## Assignment
Below are records; copy every line in them that holds the word "decide".

Dataset records START

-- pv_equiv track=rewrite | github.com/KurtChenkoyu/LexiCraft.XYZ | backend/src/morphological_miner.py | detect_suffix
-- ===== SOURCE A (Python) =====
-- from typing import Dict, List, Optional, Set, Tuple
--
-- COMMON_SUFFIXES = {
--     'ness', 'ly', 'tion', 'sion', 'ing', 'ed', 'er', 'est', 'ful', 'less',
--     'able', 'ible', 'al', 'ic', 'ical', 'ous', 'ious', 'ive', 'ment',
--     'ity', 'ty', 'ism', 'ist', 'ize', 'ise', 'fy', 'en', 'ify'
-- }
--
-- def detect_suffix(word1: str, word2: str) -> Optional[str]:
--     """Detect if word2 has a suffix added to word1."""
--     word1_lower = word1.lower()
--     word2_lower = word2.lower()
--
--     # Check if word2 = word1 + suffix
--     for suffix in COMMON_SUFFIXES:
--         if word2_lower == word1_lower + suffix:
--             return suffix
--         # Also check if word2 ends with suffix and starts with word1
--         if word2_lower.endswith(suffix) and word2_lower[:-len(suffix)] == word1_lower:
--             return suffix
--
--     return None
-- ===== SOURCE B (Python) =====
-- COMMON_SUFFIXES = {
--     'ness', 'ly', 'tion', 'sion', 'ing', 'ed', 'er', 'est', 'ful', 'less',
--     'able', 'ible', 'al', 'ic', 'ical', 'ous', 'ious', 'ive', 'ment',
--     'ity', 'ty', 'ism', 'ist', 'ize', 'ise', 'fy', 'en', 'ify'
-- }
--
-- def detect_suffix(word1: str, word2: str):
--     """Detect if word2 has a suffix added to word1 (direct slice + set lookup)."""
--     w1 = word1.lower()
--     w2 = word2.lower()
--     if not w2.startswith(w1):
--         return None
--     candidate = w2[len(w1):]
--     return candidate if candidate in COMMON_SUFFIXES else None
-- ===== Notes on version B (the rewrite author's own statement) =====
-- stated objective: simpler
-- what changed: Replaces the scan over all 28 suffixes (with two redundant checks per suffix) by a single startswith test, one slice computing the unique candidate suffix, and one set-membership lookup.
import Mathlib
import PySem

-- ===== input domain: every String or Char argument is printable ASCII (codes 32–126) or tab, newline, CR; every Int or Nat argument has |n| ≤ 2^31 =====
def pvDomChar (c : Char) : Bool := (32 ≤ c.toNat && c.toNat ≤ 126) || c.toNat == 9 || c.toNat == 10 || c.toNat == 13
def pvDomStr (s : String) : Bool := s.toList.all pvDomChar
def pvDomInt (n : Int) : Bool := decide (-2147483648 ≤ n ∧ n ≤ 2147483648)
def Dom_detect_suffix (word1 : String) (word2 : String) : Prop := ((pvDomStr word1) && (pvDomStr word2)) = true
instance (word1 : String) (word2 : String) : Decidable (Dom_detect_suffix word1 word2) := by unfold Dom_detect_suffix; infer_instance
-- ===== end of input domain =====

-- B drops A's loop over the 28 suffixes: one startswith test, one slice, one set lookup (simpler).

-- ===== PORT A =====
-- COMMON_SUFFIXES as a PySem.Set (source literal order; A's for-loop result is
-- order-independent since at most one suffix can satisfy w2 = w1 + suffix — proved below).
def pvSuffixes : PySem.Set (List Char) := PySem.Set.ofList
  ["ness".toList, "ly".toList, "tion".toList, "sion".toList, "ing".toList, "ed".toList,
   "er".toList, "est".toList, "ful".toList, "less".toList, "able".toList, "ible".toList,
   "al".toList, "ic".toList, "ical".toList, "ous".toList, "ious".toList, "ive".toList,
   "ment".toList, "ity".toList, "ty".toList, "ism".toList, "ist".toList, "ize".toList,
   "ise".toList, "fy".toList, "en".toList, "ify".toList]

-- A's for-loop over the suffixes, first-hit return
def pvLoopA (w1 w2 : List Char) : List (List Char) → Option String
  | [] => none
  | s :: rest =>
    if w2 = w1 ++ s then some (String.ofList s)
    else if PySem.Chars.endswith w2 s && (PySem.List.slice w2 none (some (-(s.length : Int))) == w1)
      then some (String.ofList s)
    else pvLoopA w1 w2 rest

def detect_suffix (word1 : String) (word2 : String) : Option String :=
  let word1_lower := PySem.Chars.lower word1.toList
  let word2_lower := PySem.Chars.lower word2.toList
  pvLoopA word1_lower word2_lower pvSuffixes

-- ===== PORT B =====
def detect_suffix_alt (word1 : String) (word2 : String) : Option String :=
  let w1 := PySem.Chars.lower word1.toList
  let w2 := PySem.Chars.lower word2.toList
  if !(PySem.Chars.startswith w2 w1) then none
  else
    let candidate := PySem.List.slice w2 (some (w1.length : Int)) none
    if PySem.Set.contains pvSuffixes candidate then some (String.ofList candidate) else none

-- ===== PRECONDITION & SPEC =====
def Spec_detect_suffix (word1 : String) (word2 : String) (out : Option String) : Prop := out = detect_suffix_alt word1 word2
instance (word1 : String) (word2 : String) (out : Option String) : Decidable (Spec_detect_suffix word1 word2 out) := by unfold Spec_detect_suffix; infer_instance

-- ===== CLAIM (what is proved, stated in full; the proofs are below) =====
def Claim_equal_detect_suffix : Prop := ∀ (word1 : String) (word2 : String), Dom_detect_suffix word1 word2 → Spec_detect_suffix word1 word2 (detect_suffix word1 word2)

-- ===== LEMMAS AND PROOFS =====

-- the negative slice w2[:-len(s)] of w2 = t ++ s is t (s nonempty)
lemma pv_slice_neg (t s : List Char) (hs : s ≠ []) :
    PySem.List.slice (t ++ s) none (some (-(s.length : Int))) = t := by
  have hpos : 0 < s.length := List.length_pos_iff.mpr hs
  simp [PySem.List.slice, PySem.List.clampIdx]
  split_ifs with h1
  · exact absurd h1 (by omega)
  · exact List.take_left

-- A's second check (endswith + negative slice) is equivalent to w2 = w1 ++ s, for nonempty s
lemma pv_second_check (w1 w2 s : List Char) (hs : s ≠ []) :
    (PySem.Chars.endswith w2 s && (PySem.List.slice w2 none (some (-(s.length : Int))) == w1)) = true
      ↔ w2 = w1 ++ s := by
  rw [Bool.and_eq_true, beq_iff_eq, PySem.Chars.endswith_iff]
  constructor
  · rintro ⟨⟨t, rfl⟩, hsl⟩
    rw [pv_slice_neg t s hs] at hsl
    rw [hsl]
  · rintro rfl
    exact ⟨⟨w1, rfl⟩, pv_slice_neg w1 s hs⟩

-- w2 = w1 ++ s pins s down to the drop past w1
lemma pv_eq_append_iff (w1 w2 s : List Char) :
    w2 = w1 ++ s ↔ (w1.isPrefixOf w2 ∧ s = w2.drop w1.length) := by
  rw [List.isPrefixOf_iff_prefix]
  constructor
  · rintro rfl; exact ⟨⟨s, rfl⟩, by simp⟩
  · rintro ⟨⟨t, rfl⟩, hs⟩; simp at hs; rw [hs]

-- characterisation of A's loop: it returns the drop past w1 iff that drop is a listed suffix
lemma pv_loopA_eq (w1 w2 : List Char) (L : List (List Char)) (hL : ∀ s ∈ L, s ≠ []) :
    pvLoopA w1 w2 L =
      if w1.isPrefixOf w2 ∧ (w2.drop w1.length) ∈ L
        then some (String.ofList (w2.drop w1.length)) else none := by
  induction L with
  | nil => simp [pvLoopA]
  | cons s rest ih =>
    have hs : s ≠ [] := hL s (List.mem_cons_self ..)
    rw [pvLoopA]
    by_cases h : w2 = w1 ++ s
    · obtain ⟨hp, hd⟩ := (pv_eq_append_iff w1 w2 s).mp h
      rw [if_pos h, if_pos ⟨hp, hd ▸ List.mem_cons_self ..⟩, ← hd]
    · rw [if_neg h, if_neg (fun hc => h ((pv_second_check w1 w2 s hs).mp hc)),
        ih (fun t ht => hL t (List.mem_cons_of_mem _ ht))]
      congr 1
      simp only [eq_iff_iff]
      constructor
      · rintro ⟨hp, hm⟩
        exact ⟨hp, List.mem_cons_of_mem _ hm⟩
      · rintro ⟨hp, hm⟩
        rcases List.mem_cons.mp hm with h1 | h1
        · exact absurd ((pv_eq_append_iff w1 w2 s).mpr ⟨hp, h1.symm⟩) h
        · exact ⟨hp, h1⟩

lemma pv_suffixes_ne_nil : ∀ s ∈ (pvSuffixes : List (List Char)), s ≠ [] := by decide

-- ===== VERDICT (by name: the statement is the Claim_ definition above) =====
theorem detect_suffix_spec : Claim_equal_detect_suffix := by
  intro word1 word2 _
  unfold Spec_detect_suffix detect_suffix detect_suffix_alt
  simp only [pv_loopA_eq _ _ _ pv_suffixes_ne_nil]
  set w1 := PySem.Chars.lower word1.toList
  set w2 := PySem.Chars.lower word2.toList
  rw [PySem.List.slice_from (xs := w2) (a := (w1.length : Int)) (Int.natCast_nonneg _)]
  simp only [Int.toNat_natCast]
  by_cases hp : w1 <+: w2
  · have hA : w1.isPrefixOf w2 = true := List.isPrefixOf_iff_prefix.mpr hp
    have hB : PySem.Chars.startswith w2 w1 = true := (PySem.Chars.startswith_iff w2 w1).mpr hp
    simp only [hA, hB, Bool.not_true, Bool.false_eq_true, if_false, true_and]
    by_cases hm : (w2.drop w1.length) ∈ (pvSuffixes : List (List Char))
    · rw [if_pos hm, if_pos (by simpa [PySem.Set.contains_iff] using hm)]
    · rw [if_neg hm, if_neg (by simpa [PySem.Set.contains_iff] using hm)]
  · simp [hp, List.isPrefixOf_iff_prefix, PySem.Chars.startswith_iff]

Dataset records END

## Expected answer
def pvDomInt (n : Int) : Bool := decide (-2147483648 ≤ n ∧ n ≤ 2147483648)
lemma pv_suffixes_ne_nil : ∀ s ∈ (pvSuffixes : List (List Char)), s ≠ [] := by decide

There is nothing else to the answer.